**Exercise input:**
Start of Block

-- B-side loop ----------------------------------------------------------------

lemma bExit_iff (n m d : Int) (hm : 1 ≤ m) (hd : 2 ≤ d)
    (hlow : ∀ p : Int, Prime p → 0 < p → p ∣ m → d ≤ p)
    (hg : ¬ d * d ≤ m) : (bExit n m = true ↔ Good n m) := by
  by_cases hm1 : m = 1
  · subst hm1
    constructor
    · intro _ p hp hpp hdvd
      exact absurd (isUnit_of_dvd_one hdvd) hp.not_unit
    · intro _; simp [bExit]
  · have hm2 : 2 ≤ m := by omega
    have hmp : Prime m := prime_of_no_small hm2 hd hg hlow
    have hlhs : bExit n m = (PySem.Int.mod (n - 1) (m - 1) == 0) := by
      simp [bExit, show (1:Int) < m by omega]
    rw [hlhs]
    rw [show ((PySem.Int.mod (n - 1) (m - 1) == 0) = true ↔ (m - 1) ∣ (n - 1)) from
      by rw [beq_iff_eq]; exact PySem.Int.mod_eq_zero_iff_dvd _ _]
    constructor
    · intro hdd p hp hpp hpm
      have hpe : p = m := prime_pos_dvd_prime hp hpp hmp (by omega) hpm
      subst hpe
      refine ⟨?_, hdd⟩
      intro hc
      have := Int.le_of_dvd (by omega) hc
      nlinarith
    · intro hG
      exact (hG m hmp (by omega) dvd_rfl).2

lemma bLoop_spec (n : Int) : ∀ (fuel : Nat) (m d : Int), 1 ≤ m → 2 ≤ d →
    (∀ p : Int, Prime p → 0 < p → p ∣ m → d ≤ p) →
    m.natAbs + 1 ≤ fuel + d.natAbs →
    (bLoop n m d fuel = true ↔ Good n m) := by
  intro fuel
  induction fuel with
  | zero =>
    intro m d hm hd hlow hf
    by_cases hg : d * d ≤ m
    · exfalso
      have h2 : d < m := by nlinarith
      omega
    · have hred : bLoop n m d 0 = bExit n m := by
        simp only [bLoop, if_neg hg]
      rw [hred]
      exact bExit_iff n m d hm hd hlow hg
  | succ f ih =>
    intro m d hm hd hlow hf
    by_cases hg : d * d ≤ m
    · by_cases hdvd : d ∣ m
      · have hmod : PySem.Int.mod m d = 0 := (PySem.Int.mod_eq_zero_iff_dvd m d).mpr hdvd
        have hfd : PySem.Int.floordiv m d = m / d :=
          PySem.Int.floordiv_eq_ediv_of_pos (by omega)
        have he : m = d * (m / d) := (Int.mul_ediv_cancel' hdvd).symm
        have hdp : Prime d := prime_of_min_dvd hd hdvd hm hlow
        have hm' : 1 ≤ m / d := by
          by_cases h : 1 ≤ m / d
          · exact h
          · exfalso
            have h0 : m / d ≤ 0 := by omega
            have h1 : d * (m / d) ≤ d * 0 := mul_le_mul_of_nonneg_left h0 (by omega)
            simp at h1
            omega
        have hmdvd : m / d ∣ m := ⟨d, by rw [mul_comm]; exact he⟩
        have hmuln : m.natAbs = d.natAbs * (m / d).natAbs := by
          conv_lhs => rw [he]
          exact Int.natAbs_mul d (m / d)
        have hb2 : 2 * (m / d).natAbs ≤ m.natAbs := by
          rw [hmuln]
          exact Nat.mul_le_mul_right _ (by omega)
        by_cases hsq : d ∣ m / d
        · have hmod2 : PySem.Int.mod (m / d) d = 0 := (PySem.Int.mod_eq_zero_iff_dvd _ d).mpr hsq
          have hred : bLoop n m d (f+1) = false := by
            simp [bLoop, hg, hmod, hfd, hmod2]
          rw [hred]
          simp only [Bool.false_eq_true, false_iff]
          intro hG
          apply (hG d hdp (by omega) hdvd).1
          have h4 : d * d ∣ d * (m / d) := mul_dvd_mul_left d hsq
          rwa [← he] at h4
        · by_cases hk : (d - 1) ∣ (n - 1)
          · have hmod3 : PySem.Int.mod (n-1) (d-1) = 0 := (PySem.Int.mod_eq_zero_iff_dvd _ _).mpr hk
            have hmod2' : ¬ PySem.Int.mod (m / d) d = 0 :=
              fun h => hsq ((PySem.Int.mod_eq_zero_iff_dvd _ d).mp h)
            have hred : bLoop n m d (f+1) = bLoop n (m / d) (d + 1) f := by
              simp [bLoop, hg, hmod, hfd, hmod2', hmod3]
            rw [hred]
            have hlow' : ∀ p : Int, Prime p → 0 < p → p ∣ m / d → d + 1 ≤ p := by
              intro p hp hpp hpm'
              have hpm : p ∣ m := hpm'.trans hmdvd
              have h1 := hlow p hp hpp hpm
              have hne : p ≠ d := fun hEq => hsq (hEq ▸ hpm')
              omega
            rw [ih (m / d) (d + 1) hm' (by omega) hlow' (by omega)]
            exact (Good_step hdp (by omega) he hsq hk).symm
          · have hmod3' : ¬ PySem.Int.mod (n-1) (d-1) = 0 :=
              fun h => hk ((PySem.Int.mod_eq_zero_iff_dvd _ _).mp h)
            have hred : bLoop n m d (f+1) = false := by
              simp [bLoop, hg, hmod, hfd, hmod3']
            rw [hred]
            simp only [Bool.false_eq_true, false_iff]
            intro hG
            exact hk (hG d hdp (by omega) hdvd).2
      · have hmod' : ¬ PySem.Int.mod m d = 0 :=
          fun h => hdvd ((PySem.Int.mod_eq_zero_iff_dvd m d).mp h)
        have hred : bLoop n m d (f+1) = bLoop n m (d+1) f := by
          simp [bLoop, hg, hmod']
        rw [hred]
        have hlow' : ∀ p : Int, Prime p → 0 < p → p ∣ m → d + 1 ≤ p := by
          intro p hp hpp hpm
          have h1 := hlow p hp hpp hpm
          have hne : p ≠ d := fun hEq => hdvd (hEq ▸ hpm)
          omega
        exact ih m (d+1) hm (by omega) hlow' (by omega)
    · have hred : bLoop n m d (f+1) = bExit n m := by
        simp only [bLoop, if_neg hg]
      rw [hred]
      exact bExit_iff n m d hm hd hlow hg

End of Block
Start of Block

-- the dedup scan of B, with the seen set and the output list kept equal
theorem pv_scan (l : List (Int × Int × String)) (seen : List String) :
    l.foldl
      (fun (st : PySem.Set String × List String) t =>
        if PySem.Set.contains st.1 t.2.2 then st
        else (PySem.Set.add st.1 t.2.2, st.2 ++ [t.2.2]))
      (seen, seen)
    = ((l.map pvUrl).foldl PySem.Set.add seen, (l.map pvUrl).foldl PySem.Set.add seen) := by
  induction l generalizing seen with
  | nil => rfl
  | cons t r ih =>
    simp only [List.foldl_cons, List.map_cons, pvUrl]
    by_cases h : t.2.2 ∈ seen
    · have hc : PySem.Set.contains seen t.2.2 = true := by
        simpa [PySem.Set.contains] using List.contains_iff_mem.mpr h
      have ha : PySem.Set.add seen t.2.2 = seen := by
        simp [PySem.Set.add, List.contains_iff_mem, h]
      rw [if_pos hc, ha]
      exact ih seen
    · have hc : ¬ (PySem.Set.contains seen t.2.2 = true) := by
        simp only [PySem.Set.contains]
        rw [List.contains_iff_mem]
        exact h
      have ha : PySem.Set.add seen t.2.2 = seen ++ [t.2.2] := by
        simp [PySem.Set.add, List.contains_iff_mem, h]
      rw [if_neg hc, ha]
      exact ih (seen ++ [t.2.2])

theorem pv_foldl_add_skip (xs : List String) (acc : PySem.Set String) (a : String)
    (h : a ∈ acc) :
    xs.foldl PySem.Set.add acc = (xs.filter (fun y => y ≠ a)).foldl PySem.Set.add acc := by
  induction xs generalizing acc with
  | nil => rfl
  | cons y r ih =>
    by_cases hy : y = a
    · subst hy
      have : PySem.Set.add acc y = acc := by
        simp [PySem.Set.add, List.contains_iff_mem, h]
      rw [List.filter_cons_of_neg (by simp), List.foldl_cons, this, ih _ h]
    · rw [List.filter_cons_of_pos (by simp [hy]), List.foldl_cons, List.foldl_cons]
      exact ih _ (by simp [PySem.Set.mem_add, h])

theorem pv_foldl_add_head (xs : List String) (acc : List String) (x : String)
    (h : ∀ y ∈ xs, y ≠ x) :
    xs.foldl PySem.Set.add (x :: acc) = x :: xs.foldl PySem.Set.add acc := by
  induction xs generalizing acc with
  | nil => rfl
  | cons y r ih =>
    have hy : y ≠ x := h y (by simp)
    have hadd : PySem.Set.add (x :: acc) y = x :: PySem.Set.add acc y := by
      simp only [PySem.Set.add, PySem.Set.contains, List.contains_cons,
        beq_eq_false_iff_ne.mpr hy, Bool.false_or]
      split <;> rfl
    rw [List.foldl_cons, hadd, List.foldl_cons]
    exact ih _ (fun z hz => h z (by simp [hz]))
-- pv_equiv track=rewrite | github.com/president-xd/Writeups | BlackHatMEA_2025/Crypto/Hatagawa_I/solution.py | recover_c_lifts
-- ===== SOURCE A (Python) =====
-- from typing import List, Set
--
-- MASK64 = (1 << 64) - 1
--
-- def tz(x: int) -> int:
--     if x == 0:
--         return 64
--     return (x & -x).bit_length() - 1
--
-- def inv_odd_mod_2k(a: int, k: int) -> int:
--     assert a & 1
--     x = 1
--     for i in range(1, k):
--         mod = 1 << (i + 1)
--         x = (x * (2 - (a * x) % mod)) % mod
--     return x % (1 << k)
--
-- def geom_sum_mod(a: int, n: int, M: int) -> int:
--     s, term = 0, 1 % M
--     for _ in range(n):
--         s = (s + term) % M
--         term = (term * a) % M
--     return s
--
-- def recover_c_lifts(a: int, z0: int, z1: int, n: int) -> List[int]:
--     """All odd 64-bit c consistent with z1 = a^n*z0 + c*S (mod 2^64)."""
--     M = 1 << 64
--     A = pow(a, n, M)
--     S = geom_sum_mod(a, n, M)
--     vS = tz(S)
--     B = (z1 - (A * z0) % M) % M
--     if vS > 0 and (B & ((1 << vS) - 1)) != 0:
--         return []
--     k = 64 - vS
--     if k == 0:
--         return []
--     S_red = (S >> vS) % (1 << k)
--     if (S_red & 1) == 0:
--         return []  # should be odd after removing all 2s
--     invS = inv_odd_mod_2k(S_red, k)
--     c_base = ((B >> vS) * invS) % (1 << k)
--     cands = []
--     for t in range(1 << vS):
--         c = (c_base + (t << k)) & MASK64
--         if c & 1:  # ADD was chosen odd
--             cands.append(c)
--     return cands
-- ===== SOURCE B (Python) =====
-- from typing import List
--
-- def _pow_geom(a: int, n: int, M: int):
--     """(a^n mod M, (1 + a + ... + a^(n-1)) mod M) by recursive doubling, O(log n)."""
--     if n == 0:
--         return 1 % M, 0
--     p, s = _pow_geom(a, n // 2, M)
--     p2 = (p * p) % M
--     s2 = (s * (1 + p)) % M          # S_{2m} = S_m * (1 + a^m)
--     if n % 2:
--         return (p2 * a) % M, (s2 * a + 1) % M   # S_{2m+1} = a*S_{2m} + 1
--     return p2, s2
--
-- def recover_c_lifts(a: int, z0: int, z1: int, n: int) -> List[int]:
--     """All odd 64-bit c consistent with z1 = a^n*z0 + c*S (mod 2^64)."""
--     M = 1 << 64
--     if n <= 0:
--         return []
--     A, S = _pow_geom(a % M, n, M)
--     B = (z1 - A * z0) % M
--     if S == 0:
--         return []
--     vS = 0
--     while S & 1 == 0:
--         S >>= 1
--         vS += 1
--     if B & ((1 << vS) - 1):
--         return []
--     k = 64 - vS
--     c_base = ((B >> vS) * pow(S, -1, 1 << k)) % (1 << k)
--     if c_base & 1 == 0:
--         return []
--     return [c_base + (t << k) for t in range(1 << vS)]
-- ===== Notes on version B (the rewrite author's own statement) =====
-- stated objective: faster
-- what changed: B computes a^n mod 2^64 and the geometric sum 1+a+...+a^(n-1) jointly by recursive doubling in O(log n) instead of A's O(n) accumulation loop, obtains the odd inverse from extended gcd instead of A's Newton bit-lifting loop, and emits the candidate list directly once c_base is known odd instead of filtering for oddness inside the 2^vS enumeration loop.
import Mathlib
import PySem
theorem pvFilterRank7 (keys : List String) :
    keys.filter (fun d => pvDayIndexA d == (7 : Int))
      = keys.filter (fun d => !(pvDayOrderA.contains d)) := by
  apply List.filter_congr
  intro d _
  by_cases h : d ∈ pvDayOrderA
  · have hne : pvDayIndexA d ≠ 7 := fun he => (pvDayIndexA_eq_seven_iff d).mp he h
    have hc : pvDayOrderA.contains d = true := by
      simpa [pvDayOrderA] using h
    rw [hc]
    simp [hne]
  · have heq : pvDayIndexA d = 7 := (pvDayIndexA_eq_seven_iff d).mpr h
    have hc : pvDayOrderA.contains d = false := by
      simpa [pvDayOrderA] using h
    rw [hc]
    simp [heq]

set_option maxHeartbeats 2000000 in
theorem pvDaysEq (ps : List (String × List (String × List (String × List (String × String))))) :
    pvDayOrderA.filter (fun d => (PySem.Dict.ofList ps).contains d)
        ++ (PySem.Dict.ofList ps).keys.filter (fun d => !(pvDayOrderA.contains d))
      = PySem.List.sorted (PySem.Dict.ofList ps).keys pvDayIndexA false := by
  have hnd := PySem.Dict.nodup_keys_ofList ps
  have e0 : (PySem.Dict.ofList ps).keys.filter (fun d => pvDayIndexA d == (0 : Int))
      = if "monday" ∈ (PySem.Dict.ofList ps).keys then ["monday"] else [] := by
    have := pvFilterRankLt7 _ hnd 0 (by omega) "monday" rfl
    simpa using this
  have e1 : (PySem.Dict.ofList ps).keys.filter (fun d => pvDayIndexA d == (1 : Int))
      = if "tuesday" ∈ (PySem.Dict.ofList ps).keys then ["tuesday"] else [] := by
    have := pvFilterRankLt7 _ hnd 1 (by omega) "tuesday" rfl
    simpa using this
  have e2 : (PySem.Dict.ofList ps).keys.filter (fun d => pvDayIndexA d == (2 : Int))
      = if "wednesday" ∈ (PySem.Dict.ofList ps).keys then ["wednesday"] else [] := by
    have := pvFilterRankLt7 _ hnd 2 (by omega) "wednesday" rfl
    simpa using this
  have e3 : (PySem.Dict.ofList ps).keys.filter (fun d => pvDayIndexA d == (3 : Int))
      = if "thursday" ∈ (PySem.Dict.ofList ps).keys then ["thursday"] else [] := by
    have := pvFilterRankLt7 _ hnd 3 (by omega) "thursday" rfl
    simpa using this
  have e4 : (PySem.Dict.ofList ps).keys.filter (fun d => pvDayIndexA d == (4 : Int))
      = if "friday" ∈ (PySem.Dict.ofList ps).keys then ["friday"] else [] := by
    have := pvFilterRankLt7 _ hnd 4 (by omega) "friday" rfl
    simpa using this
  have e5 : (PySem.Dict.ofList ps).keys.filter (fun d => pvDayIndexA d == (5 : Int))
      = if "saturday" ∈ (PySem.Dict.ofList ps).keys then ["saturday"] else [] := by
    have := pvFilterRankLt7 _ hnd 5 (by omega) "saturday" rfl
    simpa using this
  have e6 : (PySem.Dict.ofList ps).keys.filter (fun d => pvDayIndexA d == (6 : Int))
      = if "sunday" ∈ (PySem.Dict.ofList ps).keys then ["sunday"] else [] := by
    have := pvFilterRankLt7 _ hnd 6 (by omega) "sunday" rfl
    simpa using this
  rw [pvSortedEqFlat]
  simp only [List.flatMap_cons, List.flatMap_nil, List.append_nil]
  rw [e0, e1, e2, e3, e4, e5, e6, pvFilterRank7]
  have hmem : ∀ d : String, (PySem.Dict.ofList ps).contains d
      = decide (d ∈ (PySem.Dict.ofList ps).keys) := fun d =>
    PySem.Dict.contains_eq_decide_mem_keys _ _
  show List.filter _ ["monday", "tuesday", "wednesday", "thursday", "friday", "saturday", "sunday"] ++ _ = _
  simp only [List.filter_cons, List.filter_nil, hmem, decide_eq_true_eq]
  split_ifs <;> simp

End of Block

**Your instructions:**
Filter by the word "import": copy every line of the data that holds it.

**Task result:**
-- from typing import List, Set
-- from typing import List
import Mathlib
import PySem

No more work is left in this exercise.